Recently there is a request from user to split the data frame based on the column names. Column names contain identical strings, but separated by “_”. User request is to group identical columns, print their values, followed by transposition of data frame. Let me explain with an example below
d <- read.table(text ="
2-1 3-1 3-2 4-1 4-2 4-3
GeneA 0.514 0.535 0.436 0.530 0.388 0.418
GeneB 0.111 0.222 0.333 0.444 0.555 0.666",
check.names = FALSE)
print(d)
## 2-1 3-1 3-2 4-1 4-2 4-3
## GeneA 0.514 0.535 0.436 0.530 0.388 0.418
## GeneB 0.111 0.222 0.333 0.444 0.555 0.666
Now user wants columns 2,3,4 be the row names and fill up the missing series starting from 1. Now values for each column group (group 3 for 3-1,3-2 columns), must be presented in columns. Confused? Look at the below solution. But first let us load the libraries.
library(dplyr)
##
## Attaching package: 'dplyr'
## The following objects are masked from 'package:stats':
##
## filter, lag
## The following objects are masked from 'package:base':
##
## intersect, setdiff, setequal, union
library(tidyr)
library(tibble)
library(stringr)
library (splitstackshape)
library(purrr)
Now let us do the work.
d %>%
rownames_to_column("genes") %>%
pivot_longer(-genes,names_to = "k", values_to = "v") %>%
mutate(k=str_split_fixed(k,"-",2)[,1],
k=as.integer(k)) %>%
group_by(genes) %>%
group_map(~{
tibble(complete(k = 1:max(k), fill = list(vol = 0),data=.x) %>%
group_by(k) %>%
mutate(v=paste(v, collapse = ",")) %>%
distinct() %>%
ungroup() %>%
cSplit (.,"v")
)
})
## [[1]]
## # A tibble: 4 x 4
## k v_1 v_2 v_3
## <int> <dbl> <dbl> <dbl>
## 1 1 NA NA NA
## 2 2 0.514 NA NA
## 3 3 0.535 0.436 NA
## 4 4 0.53 0.388 0.418
##
## [[2]]
## # A tibble: 4 x 4
## k v_1 v_2 v_3
## <int> <dbl> <dbl> <dbl>
## 1 1 NA NA NA
## 2 2 0.111 NA NA
## 3 3 0.222 0.333 NA
## 4 4 0.444 0.555 0.666
This would print two lists without list name.One of the side effects of
using group_map
is that you would loose list names which is not good.
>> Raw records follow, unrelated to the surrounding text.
-- pv_equiv track=rewrite | github.com/szufix/outer-diversity | src/domain/fishburn.py | is_fishburn_domain
-- ===== SOURCE A (Python) =====
-- def is_fishburn_domain(domain):
--     """
--     Check whether a given domain (list of votes) satisfies Fishburn's
--     alternating triple rule used to construct the Fishburn domain.
--
--     The domain is a list (or iterable) of votes, where each vote is an
--     ordering of alternatives represented by integers/labels. We assume all
--     votes use the same set of alternatives. The rule checked is:
--
--       For every triple of distinct alternatives a < b < c (using the numeric
--       ordering of labels), if b is odd then b is never top among {a,b,c}
--       in any vote; if b is even then b is never bottom among {a,b,c} in any
--       vote.
--
--     Returns True if the domain satisfies the rule, False otherwise.
--     """
--     # domain must be non-empty and votes must be sequences
--     domain = list(domain)
--     if len(domain) == 0:
--         return True  # empty domain trivially satisfies the condition
--
--     # infer alternatives from first vote
--     first = domain[0]
--     try:
--         alts = list(first)
--     except TypeError:
--         raise ValueError("Votes in domain must be sequences of alternatives")
--
--     # Map alternative labels to canonical numeric ordering for triple test.
--     # The fishburn construction in this module uses 0..m-1 ordering. We will
--     # sort the alternative labels by their natural ordering and use that
--     # ordering to determine triples a<b<c.
--     sorted_alts = sorted(alts)
--
--     # create index mapping for each vote and validate votes contain same alts
--     m = len(sorted_alts)
--     expected_set = set(sorted_alts)
--
--     for v in domain:
--         if set(v) != expected_set:
--             raise ValueError("All votes in domain must contain the same set of alternatives")
--
--     # check each vote against the triple rule
--     for vote in domain:
--         pos = {a: i for i, a in enumerate(vote)}
--         # iterate over triples using sorted_alts
--         for i_idx in range(m - 2):
--             for j_idx in range(i_idx + 1, m - 1):
--                 for k_idx in range(j_idx + 1, m):
--                     i = sorted_alts[i_idx]
--                     j = sorted_alts[j_idx]
--                     k = sorted_alts[k_idx]
--
--                     pi, pj, pk = pos[i], pos[j], pos[k]
--
--                     # For parity, interpret alternatives as integers if possible.
--                     # If labels are not integers, fall back to their position parity
--                     # in the sorted order (to mimic the module's 0..m-1 parity).
--                     try:
--                         j_label = int(j)
--                         parity = j_label % 2
--                     except Exception:
--                         parity = j_idx % 2
--
--                     if parity == 1:
--                         # j is odd: NEVER-TOP
--                         if pj < pi and pj < pk:
--                             return False
--                     else:
--                         # j is even: NEVER-BOTTOM
--                         if pj > pi and pj > pk:
--                             return False
--
--     return True
-- ===== SOURCE B (Python) =====
-- def is_fishburn_domain(domain):
--     """Fishburn alternating-triple check: per vote, per middle alternative j
--     (in sorted label order) test existence of a worse-placed alternative on
--     each side, instead of enumerating all triples."""
--     domain = list(domain)
--     if not domain:
--         return True
--
--     sorted_alts = sorted(domain[0])
--     expected_set = set(sorted_alts)
--     for v in domain:
--         if set(v) != expected_set:
--             raise ValueError("All votes in domain must contain the same set of alternatives")
--
--     m = len(sorted_alts)
--     for vote in domain:
--         pos = {a: i for i, a in enumerate(vote)}
--         p = [pos[a] for a in sorted_alts]
--         for j in range(1, m - 1):
--             pj = p[j]
--             if sorted_alts[j] % 2 == 1:
--                 # odd middle: never top among any triple it is the middle of
--                 if any(p[i] > pj for i in range(j)) and any(p[k] > pj for k in range(j + 1, m)):
--                     return False
--             else:
--                 # even middle: never bottom
--                 if any(p[i] < pj for i in range(j)) and any(p[k] < pj for k in range(j + 1, m)):
--                     return False
--     return True
-- ===== Notes on version B (the rewrite author's own statement) =====
-- stated objective: faster
-- what changed: B replaces A's enumeration of all sorted-label triples (i,j,k) per vote by a per-middle-index pass that checks existence of a worse/better-placed alternative on each side of the middle, using a precomputed position list.
import Mathlib
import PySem

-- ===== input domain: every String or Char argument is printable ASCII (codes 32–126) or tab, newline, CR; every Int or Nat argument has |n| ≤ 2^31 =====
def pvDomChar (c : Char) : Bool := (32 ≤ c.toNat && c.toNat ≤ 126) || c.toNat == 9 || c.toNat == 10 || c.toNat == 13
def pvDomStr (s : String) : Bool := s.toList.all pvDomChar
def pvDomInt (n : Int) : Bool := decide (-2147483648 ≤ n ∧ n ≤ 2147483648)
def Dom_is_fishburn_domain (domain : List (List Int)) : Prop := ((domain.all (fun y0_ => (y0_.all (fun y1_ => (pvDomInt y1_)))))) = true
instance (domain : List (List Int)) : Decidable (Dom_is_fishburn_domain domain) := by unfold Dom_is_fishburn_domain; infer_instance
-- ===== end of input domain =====

-- B replaces A's O(n·m³) enumeration of all sorted-label triples by an O(n·m²) per-middle-label
-- existence test on each side (objective: faster, asymptotic in m).

-- ===== PORT A =====
-- pos = {a: i for i, a in enumerate(vote)}  (identical line in A and B; duplicates overwrite)
def fishPos (vote : List Int) : PySem.Dict Int Int :=
  (PySem.List.enumerate vote 0).foldl (fun d ia => d.insert ia.2 ia.1) PySem.Dict.empty

-- Literal port of A.  A's ValueError paths (a vote whose set of alternatives differs from the
-- first vote's; a non-sequence vote, impossible at this type) are excluded by Pre_ below.
def is_fishburn_domain (domain : List (List Int)) : Bool :=
  match domain with
  | [] => true
  | first :: _ =>
    let sorted_alts := PySem.List.sorted first (fun x => x)
    let m : Int := sorted_alts.length
    !(domain.any (fun vote =>
      let pos := fishPos vote
      (PySem.List.pyRange 0 (m - 2) 1).any (fun i_idx =>
        (PySem.List.pyRange (i_idx + 1) (m - 1) 1).any (fun j_idx =>
          (PySem.List.pyRange (j_idx + 1) m 1).any (fun k_idx =>
            let i := PySem.List.pyGetD sorted_alts i_idx 0
            let j := PySem.List.pyGetD sorted_alts j_idx 0
            let k := PySem.List.pyGetD sorted_alts k_idx 0
            let pi := pos.getD i 0
            let pj := pos.getD j 0
            let pk := pos.getD k 0
            if PySem.Int.mod j 2 == 1 then
              decide (pj < pi) && decide (pj < pk)
            else
              decide (pj > pi) && decide (pj > pk))))))

-- ===== PORT B =====
-- Literal port of Source B: per vote build p = positions of the sorted labels, then for every middle
-- index j check existence of a suitable label on each side.
def is_fishburn_domain_alt (domain : List (List Int)) : Bool :=
  match domain with
  | [] => true
  | first :: _ =>
    let sorted_alts := PySem.List.sorted first (fun x => x)
    let m : Int := sorted_alts.length
    !(domain.any (fun vote =>
      let pos := fishPos vote
      let p := sorted_alts.map (fun a => pos.getD a 0)
      (PySem.List.pyRange 1 (m - 1) 1).any (fun j =>
        let pj := PySem.List.pyGetD p j 0
        if PySem.Int.mod (PySem.List.pyGetD sorted_alts j 0) 2 == 1 then
          ((PySem.List.pyRange 0 j 1).any (fun i => decide (PySem.List.pyGetD p i 0 > pj))) &&
          ((PySem.List.pyRange (j + 1) m 1).any (fun k => decide (PySem.List.pyGetD p k 0 > pj)))
        else
          ((PySem.List.pyRange 0 j 1).any (fun i => decide (PySem.List.pyGetD p i 0 < pj))) &&
          ((PySem.List.pyRange (j + 1) m 1).any (fun k => decide (PySem.List.pyGetD p k 0 < pj))))))

-- ===== PRECONDITION & SPEC =====
-- Pre_ excludes exactly the inputs on which A raises ValueError: a vote whose set of
-- alternatives differs from the first vote's (B raises there too).
def Pre_is_fishburn_domain (domain : List (List Int)) : Prop :=
  ∀ v ∈ domain, (∀ x ∈ v, x ∈ domain.headD []) ∧ (∀ x ∈ domain.headD [], x ∈ v)
instance (domain : List (List Int)) : Decidable (Pre_is_fishburn_domain domain) := by
  unfold Pre_is_fishburn_domain; infer_instance

def pvWitness_is_fishburn_domain : List (List Int) := [[0, 1, 2], [2, 1, 0]]

def Spec_is_fishburn_domain (domain : List (List Int)) (out : Bool) : Prop := out = is_fishburn_domain_alt domain
instance (domain : List (List Int)) (out : Bool) : Decidable (Spec_is_fishburn_domain domain out) := by unfold Spec_is_fishburn_domain; infer_instance

-- ===== CLAIM (what is proved, stated in full; the proofs are below) =====
def Claim_equal_is_fishburn_domain : Prop := ∀ (domain : List (List Int)), Dom_is_fishburn_domain domain → Pre_is_fishburn_domain domain → Spec_is_fishburn_domain domain (is_fishburn_domain domain)

-- ===== LEMMAS AND PROOFS =====

-- A triple (i, j, k) with i < j < k violates at its middle j iff at index j there is a witness
-- on each side: pure quantifier regrouping over the index ranges.
theorem triple_eq_middle (m : Int) (par : Int → Bool) (C D : Int → Int → Bool) :
    ((PySem.List.pyRange 0 (m - 2) 1).any (fun i =>
      (PySem.List.pyRange (i + 1) (m - 1) 1).any (fun j =>
        (PySem.List.pyRange (j + 1) m 1).any (fun k =>
          if par j then C j i && C j k else D j i && D j k))))
  = ((PySem.List.pyRange 1 (m - 1) 1).any (fun j =>
      if par j then
        ((PySem.List.pyRange 0 j 1).any (fun i => C j i)) &&
        ((PySem.List.pyRange (j + 1) m 1).any (fun k => C j k))
      else
        ((PySem.List.pyRange 0 j 1).any (fun i => D j i)) &&
        ((PySem.List.pyRange (j + 1) m 1).any (fun k => D j k)))) := by
  apply Bool.coe_iff_coe.mp
  simp only [List.any_eq_true, PySem.List.mem_pyRange_one]
  constructor
  · rintro ⟨i, ⟨hi0, hi1⟩, j, ⟨hj0, hj1⟩, k, ⟨hk0, hk1⟩, hc⟩
    refine ⟨j, ⟨by omega, by omega⟩, ?_⟩
    by_cases hp : par j = true
    · simp only [hp, if_true, Bool.and_eq_true, List.any_eq_true,
        PySem.List.mem_pyRange_one] at hc ⊢
      exact ⟨⟨i, ⟨by omega, by omega⟩, hc.1⟩, ⟨k, ⟨by omega, by omega⟩, hc.2⟩⟩
    · simp only [Bool.not_eq_true] at hp
      simp only [hp, Bool.false_eq_true, if_false, Bool.and_eq_true, List.any_eq_true,
        PySem.List.mem_pyRange_one] at hc ⊢
      exact ⟨⟨i, ⟨by omega, by omega⟩, hc.1⟩, ⟨k, ⟨by omega, by omega⟩, hc.2⟩⟩
  · rintro ⟨j, ⟨hj0, hj1⟩, hc⟩
    by_cases hp : par j = true
    · simp only [hp, if_true, Bool.and_eq_true, List.any_eq_true,
        PySem.List.mem_pyRange_one] at hc
      obtain ⟨⟨i, ⟨hi0, hi1⟩, hCi⟩, ⟨k, ⟨hk0, hk1⟩, hCk⟩⟩ := hc
      exact ⟨i, ⟨by omega, by omega⟩, j, ⟨by omega, by omega⟩, k, ⟨by omega, by omega⟩,
        by simp only [hp, if_true, Bool.and_eq_true]; exact ⟨hCi, hCk⟩⟩
    · simp only [Bool.not_eq_true] at hp
      simp only [hp, Bool.false_eq_true, if_false, Bool.and_eq_true, List.any_eq_true,
        PySem.List.mem_pyRange_one] at hc
      obtain ⟨⟨i, ⟨hi0, hi1⟩, hDi⟩, ⟨k, ⟨hk0, hk1⟩, hDk⟩⟩ := hc
      exact ⟨i, ⟨by omega, by omega⟩, j, ⟨by omega, by omega⟩, k, ⟨by omega, by omega⟩,
        by simp only [hp, Bool.false_eq_true, if_false, Bool.and_eq_true]; exact ⟨hDi, hDk⟩⟩

-- indexing the mapped position list p at an in-range index t
theorem pyGetD_map_inrange (g : Int → Int) (ls : List Int) (t : Int)
    (h0 : 0 ≤ t) (h1 : t < (ls.length : Int)) :
    PySem.List.pyGetD (ls.map g) t 0 = g (PySem.List.pyGetD ls t 0) := by
  rw [PySem.List.pyGetD_eq_getElem _ 0 h0 (by simpa using h1),
      PySem.List.pyGetD_eq_getElem _ 0 h0 h1]
  simp

-- a one-sided scan over the mapped list p, rewritten to look up positions directly ('>' form)
theorem side_convert_gt (ls : List Int) (g : Int → Int) (lo hi x : Int)
    (h0 : 0 ≤ lo) (h1 : hi ≤ (ls.length : Int)) :
    ((PySem.List.pyRange lo hi 1).any (fun t => decide (PySem.List.pyGetD (ls.map g) t 0 > x)))
  = ((PySem.List.pyRange lo hi 1).any (fun t => decide (x < g (PySem.List.pyGetD ls t 0)))) := by
  apply PySem.List.any_congr_mem
  intro t ht
  rw [PySem.List.mem_pyRange_one] at ht
  rw [pyGetD_map_inrange g ls t (by omega) (by omega)]

-- '<' form of the same rewrite
theorem side_convert_lt (ls : List Int) (g : Int → Int) (lo hi x : Int)
    (h0 : 0 ≤ lo) (h1 : hi ≤ (ls.length : Int)) :
    ((PySem.List.pyRange lo hi 1).any (fun t => decide (PySem.List.pyGetD (ls.map g) t 0 < x)))
  = ((PySem.List.pyRange lo hi 1).any (fun t => decide (g (PySem.List.pyGetD ls t 0) < x))) := by
  apply PySem.List.any_congr_mem
  intro t ht
  rw [PySem.List.mem_pyRange_one] at ht
  rw [pyGetD_map_inrange g ls t (by omega) (by omega)]

-- ===== VERDICT (by name: the statement is the Claim_ definition above) =====
theorem is_fishburn_domain_spec : Claim_equal_is_fishburn_domain := by
  intro domain _ _
  unfold Spec_is_fishburn_domain
  cases domain with
  | nil => rfl
  | cons first rest =>
    simp only [is_fishburn_domain, is_fishburn_domain_alt]
    congr 1
    apply PySem.List.any_congr_mem
    intro vote _
    rw [triple_eq_middle ((PySem.List.sorted first (fun x => x)).length : Int)
      (fun j => PySem.Int.mod (PySem.List.pyGetD (PySem.List.sorted first (fun x => x)) j 0) 2 == 1)
      (fun j t => decide ((fishPos vote).getD (PySem.List.pyGetD (PySem.List.sorted first (fun x => x)) j 0) 0 <
                          (fishPos vote).getD (PySem.List.pyGetD (PySem.List.sorted first (fun x => x)) t 0) 0))
      (fun j t => decide ((fishPos vote).getD (PySem.List.pyGetD (PySem.List.sorted first (fun x => x)) t 0) 0 <
                          (fishPos vote).getD (PySem.List.pyGetD (PySem.List.sorted first (fun x => x)) j 0) 0))]
    apply PySem.List.any_congr_mem
    intro j hj
    rw [PySem.List.mem_pyRange_one] at hj
    rw [pyGetD_map_inrange (fun a => (fishPos vote).getD a 0)
          (PySem.List.sorted first (fun x => x)) j (by omega) (by omega),
        side_convert_gt _ _ 0 j _ le_rfl (by omega),
        side_convert_gt _ _ (j + 1) _ _ (by omega) le_rfl,
        side_convert_lt _ _ 0 j _ le_rfl (by omega),
        side_convert_lt _ _ (j + 1) _ _ (by omega) le_rfl]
You need to write another function for this. There is another way to do
the same.
d %>%
rownames_to_column("genes") %>%
pivot_longer(-genes, names_to = "k", values_to = "v") %>%
mutate(k = str_split_fixed(k, "-", 2)[, 1],
k = as.integer(k)) %>%
group_by(genes) %>%
complete(k = 1:max(k), fill = list(vol = 0)) %>%
group_by(genes, k) %>%
mutate(v = paste(v, collapse = ",")) %>%
distinct() %>%
ungroup() %>%
cSplit(., "v") %>%
split(.$genes) %>%
map(., ~ (data = .x %>% select(-genes)))
## $GeneA
## k v_1 v_2 v_3
## 1: 1 NA NA NA
## 2: 2 0.514 NA NA
## 3: 3 0.535 0.436 NA
## 4: 4 0.530 0.388 0.418
##
## $GeneB
## k v_1 v_2 v_3
## 1: 1 NA NA NA
## 2: 2 0.111 NA NA
## 3: 3 0.222 0.333 NA
## 4: 4 0.444 0.555 0.666
Now this prints lists with names which is good :).